Collection entries:
----
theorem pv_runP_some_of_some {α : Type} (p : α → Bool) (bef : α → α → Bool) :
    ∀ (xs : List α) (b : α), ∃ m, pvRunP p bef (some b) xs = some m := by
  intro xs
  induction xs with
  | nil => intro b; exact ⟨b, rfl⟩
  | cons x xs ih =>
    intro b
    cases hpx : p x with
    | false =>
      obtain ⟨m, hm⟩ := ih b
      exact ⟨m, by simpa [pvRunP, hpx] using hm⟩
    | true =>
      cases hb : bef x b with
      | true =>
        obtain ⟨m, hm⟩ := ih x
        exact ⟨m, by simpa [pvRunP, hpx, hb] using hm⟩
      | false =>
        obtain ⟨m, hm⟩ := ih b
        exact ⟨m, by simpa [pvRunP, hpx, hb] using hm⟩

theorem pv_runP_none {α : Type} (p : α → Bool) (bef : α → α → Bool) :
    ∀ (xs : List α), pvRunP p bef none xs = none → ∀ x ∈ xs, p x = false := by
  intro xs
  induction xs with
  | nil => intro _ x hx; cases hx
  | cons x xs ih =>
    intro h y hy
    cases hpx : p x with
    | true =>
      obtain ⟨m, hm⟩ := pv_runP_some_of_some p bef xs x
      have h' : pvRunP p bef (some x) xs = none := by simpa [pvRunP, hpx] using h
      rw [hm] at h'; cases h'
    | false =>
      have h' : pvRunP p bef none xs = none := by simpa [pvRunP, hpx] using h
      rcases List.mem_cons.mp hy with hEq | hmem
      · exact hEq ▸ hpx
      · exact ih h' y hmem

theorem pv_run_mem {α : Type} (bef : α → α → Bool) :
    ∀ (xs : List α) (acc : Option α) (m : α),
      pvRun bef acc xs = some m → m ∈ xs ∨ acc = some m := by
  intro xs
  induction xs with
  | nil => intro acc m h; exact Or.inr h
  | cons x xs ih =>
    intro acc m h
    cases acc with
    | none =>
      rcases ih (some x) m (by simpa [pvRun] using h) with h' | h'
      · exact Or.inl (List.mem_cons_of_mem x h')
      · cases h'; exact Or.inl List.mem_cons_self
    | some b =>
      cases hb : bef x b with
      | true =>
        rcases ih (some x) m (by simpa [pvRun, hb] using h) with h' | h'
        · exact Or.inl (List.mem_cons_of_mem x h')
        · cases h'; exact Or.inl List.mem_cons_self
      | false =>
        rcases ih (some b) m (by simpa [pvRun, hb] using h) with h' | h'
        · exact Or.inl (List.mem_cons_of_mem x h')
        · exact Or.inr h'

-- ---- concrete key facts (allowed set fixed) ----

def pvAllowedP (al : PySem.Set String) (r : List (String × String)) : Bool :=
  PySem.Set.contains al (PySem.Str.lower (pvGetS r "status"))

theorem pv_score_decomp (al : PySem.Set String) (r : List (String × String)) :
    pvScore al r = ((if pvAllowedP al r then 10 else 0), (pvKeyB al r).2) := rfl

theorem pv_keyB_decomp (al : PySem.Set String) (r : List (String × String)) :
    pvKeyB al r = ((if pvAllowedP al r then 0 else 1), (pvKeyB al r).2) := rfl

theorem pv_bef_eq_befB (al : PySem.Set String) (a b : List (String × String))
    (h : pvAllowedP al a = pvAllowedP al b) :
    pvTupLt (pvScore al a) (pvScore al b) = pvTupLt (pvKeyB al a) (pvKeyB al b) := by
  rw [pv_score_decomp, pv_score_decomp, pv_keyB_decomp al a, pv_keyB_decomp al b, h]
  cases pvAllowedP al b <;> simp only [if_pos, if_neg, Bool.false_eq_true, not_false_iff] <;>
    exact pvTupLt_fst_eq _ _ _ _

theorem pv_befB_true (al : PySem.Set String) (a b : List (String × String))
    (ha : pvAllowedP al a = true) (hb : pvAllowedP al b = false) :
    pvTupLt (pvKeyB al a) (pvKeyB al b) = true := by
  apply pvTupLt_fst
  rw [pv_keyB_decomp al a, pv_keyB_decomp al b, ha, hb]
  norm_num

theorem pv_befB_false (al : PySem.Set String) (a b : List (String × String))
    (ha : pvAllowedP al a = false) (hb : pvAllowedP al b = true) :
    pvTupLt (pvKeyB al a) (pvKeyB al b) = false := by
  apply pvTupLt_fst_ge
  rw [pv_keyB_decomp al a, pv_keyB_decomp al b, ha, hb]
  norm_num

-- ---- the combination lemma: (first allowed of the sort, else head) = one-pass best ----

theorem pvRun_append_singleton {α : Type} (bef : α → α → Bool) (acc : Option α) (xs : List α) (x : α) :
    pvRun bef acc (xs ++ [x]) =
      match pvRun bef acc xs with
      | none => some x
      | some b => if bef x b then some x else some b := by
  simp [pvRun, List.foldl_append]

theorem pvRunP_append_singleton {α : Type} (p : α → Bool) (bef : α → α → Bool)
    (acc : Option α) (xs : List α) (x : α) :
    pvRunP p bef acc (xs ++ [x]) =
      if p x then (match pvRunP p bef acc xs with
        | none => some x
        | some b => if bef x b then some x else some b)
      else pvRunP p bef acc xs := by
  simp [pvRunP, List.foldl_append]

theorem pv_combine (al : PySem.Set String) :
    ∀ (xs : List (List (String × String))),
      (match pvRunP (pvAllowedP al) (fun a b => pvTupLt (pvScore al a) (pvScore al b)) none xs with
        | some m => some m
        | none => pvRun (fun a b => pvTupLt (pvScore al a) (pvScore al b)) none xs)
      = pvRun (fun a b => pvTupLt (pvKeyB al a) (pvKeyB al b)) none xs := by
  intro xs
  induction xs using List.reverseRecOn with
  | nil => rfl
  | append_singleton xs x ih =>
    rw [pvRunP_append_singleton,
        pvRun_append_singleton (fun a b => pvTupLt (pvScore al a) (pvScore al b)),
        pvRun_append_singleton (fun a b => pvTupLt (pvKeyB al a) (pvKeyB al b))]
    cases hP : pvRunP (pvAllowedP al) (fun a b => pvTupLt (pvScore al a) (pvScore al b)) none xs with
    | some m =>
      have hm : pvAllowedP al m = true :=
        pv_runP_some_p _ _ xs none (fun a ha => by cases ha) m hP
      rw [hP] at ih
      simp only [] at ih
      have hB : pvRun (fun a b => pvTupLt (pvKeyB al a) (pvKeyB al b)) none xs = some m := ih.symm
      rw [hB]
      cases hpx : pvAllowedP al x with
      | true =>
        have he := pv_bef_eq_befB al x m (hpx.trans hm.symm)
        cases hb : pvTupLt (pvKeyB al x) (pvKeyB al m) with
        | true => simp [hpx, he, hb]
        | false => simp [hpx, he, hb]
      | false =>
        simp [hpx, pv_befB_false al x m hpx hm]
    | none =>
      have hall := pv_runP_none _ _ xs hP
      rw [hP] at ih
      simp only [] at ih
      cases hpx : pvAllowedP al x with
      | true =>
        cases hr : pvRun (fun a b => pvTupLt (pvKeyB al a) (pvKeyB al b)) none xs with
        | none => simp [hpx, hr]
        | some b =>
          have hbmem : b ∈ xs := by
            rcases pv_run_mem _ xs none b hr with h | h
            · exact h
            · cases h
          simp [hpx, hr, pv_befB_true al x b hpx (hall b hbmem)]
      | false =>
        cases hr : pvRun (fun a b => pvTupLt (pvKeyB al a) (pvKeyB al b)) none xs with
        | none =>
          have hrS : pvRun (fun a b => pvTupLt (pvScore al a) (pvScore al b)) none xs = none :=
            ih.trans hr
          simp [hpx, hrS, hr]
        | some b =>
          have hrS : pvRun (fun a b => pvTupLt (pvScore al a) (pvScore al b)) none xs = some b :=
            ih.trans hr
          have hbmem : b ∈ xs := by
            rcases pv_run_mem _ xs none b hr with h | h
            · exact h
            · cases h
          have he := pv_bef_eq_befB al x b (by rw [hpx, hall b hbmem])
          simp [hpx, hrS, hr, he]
----
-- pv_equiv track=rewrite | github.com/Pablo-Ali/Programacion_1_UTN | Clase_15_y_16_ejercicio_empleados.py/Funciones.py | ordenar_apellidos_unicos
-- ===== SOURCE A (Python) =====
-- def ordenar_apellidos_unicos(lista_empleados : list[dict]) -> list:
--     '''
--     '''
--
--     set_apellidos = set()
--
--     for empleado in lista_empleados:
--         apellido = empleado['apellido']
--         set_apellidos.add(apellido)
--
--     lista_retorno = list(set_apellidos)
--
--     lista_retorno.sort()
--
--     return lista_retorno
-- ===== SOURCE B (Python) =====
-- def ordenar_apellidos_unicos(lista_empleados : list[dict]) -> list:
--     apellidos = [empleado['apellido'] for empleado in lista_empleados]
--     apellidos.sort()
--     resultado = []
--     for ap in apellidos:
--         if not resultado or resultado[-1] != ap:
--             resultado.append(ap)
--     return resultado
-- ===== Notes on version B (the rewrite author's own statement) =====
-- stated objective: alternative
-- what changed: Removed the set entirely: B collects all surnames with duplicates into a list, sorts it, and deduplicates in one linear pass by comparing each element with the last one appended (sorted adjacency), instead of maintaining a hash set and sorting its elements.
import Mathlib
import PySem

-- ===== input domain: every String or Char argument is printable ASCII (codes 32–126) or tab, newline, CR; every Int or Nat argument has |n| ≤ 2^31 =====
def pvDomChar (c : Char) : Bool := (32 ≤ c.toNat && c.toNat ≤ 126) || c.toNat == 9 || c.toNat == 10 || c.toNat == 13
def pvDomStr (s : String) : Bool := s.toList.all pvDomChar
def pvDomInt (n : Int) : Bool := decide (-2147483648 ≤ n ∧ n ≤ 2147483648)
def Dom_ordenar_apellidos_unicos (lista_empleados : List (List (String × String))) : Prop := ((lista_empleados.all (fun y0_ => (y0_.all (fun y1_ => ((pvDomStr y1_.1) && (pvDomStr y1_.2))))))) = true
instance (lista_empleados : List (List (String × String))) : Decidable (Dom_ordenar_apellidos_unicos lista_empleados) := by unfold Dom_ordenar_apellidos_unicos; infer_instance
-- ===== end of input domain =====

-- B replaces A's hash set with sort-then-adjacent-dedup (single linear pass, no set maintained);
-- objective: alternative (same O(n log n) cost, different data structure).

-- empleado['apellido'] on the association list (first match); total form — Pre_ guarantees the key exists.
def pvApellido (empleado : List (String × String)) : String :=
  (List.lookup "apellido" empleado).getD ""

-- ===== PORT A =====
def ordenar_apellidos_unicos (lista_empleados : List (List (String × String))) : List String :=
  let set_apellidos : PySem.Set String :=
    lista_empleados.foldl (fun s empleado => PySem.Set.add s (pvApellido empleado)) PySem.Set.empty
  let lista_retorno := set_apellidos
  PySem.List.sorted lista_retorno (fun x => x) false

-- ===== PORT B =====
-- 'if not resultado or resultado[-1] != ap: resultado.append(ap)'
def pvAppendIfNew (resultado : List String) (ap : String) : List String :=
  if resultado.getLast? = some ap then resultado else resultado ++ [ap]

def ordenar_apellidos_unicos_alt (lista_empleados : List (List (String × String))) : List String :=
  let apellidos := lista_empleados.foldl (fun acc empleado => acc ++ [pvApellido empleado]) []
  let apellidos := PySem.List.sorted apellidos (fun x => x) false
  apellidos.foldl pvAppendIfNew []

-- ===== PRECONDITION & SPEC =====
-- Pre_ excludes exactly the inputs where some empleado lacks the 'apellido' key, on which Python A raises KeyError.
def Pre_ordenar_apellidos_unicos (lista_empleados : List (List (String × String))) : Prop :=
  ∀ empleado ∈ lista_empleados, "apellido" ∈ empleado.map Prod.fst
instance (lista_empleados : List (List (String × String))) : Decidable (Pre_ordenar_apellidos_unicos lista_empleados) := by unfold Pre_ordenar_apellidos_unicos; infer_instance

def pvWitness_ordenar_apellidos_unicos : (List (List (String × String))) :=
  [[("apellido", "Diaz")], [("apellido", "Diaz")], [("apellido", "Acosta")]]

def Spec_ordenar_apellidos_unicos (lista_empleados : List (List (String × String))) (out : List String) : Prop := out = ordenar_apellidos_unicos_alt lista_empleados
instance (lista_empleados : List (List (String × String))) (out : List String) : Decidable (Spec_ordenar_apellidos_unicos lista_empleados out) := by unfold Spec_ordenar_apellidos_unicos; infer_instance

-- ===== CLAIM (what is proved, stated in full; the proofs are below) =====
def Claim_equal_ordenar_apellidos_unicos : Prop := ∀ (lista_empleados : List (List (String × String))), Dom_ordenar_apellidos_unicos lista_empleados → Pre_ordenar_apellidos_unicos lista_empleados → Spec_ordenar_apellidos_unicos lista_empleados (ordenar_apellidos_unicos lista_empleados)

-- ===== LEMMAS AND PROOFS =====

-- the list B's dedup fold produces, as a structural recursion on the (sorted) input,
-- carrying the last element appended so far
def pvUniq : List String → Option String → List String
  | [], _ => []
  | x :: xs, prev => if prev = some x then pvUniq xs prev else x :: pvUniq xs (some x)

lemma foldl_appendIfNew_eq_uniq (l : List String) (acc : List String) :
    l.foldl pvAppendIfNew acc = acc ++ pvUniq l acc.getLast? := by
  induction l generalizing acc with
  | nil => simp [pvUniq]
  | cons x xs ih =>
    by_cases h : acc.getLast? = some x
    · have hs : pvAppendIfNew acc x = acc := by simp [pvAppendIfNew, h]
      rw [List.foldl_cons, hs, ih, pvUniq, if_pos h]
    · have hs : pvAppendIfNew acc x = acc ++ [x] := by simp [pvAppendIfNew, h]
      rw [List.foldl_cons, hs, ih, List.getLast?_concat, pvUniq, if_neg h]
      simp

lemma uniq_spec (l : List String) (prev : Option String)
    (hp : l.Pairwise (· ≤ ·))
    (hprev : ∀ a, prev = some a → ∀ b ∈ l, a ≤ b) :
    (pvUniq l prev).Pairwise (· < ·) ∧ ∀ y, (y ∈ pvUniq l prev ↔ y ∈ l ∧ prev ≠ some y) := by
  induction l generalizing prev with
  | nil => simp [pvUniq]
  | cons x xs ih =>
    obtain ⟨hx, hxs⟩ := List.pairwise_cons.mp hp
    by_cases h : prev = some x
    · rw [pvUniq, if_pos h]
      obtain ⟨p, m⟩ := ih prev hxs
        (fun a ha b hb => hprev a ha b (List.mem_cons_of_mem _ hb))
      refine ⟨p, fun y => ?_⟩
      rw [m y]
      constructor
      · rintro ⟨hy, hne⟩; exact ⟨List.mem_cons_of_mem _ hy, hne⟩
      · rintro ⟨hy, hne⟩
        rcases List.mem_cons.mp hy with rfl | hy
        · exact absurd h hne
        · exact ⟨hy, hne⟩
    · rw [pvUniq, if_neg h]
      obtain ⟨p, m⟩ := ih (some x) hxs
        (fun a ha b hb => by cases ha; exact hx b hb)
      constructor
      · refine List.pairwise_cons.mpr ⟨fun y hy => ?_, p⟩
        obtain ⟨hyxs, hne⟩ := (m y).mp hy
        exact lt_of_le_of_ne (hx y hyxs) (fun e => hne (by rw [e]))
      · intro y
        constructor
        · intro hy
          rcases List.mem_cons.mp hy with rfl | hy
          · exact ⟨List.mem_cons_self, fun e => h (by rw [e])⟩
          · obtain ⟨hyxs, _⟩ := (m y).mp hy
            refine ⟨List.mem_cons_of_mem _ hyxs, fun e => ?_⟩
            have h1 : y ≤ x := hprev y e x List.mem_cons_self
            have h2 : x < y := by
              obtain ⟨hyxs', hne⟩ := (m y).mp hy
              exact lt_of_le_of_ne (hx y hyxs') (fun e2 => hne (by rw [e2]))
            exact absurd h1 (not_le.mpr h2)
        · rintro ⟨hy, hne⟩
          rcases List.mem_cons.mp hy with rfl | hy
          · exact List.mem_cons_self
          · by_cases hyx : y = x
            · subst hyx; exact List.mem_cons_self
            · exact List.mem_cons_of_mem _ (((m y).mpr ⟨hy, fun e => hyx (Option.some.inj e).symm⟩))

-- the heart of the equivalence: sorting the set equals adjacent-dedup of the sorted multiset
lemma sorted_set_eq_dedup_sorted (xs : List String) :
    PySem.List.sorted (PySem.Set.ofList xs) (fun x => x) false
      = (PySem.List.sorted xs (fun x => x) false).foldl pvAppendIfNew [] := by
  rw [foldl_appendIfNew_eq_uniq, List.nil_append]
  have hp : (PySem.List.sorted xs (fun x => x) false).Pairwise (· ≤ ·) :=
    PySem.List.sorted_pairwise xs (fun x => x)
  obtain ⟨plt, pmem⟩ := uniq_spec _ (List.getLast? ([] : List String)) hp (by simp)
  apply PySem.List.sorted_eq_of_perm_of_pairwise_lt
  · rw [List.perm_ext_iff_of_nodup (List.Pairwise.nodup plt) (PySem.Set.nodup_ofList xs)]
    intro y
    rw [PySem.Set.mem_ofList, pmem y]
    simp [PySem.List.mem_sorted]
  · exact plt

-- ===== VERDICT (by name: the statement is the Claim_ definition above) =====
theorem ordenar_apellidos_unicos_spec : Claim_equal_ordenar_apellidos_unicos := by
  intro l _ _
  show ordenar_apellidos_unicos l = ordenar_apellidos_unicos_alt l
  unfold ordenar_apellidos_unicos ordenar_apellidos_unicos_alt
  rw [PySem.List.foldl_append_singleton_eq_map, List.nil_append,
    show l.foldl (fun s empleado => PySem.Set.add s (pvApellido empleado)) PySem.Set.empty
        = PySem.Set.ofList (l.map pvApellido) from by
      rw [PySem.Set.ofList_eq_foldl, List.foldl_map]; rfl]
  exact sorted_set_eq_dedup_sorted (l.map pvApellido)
----
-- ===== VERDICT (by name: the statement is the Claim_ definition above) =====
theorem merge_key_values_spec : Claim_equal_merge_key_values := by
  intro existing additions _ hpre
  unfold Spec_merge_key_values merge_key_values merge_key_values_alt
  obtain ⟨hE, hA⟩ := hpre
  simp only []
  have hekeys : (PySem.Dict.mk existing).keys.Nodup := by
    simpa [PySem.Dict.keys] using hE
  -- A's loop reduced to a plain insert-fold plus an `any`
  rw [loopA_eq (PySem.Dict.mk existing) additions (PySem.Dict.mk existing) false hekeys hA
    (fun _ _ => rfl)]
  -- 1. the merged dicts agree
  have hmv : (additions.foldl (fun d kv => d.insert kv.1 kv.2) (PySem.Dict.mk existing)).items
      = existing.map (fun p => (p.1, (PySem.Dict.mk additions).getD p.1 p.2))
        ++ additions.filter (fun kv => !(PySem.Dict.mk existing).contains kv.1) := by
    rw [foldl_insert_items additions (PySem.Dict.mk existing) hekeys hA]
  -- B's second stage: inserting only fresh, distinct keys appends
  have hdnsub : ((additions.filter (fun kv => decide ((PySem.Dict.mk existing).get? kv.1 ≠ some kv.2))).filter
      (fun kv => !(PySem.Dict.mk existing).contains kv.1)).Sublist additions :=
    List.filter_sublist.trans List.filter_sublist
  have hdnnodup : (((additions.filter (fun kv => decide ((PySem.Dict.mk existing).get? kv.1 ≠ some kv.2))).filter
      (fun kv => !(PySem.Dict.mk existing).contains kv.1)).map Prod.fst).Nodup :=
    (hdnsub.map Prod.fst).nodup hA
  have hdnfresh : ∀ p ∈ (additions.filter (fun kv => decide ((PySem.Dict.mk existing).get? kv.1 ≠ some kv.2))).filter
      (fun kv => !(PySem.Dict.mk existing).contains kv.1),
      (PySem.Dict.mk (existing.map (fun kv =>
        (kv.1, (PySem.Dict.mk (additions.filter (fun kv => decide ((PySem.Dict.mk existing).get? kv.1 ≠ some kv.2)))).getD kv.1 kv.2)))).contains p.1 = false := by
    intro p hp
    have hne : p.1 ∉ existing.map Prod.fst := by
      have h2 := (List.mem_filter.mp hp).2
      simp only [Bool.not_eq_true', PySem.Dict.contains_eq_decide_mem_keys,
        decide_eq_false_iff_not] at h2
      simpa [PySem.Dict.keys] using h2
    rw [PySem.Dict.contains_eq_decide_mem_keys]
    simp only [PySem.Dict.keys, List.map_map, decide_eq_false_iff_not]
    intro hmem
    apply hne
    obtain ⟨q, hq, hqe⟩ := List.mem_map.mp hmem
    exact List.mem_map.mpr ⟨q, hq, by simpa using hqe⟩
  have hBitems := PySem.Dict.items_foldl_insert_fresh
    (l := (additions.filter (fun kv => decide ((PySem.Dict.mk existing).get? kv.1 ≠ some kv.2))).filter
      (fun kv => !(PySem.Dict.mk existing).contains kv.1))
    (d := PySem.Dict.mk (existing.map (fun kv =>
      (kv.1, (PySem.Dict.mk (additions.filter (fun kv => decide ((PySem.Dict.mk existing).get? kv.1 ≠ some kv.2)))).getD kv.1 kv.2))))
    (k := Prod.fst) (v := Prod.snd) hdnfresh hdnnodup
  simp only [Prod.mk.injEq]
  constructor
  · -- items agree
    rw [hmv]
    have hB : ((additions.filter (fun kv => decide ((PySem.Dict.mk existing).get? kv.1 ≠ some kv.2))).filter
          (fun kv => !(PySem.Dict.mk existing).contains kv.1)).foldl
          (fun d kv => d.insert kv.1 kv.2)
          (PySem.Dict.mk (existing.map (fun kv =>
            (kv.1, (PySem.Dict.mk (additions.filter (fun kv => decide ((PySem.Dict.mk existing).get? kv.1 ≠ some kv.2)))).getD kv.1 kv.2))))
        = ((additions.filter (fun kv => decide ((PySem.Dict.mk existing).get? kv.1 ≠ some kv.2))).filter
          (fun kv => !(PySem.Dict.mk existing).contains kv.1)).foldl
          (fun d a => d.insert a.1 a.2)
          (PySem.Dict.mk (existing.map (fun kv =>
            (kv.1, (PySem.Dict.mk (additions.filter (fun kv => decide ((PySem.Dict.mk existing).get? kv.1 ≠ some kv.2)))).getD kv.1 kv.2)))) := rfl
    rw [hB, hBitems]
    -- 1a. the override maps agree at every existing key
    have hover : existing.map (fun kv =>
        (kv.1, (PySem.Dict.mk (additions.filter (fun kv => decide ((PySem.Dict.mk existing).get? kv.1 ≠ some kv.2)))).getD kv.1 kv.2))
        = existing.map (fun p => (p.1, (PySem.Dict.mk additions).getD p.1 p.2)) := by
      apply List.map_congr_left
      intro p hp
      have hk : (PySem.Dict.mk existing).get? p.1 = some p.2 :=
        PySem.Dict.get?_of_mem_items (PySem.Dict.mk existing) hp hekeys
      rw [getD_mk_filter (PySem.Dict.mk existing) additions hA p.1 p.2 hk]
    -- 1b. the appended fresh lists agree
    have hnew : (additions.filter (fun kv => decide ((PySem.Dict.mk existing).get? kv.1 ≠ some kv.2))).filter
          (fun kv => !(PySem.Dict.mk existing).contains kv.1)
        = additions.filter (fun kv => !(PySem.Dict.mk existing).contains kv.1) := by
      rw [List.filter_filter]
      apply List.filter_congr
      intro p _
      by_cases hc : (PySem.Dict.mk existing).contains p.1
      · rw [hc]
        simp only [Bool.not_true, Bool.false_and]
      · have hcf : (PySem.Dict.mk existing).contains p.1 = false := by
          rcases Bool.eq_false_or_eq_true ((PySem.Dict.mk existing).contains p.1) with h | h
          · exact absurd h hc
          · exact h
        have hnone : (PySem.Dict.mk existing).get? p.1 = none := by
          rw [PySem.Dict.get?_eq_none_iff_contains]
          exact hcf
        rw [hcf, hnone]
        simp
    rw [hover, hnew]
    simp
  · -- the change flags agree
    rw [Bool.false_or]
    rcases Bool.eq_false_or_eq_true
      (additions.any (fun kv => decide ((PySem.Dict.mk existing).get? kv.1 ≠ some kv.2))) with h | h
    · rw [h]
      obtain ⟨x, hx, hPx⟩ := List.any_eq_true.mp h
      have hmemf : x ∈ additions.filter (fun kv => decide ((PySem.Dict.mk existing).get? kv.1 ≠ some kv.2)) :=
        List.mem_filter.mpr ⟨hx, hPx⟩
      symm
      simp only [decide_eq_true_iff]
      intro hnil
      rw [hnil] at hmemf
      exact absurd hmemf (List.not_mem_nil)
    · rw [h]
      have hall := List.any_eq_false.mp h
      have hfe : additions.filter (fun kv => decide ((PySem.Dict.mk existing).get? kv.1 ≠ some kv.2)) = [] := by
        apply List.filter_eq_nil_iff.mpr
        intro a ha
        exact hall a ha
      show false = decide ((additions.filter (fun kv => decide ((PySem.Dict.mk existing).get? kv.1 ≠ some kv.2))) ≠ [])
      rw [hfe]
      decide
----
Please copy every line from the entries that includes the word "resultado".

--     resultado = []
--         if not resultado or resultado[-1] != ap:
--             resultado.append(ap)
--     return resultado
-- 'if not resultado or resultado[-1] != ap: resultado.append(ap)'
def pvAppendIfNew (resultado : List String) (ap : String) : List String :=
  if resultado.getLast? = some ap then resultado else resultado ++ [ap]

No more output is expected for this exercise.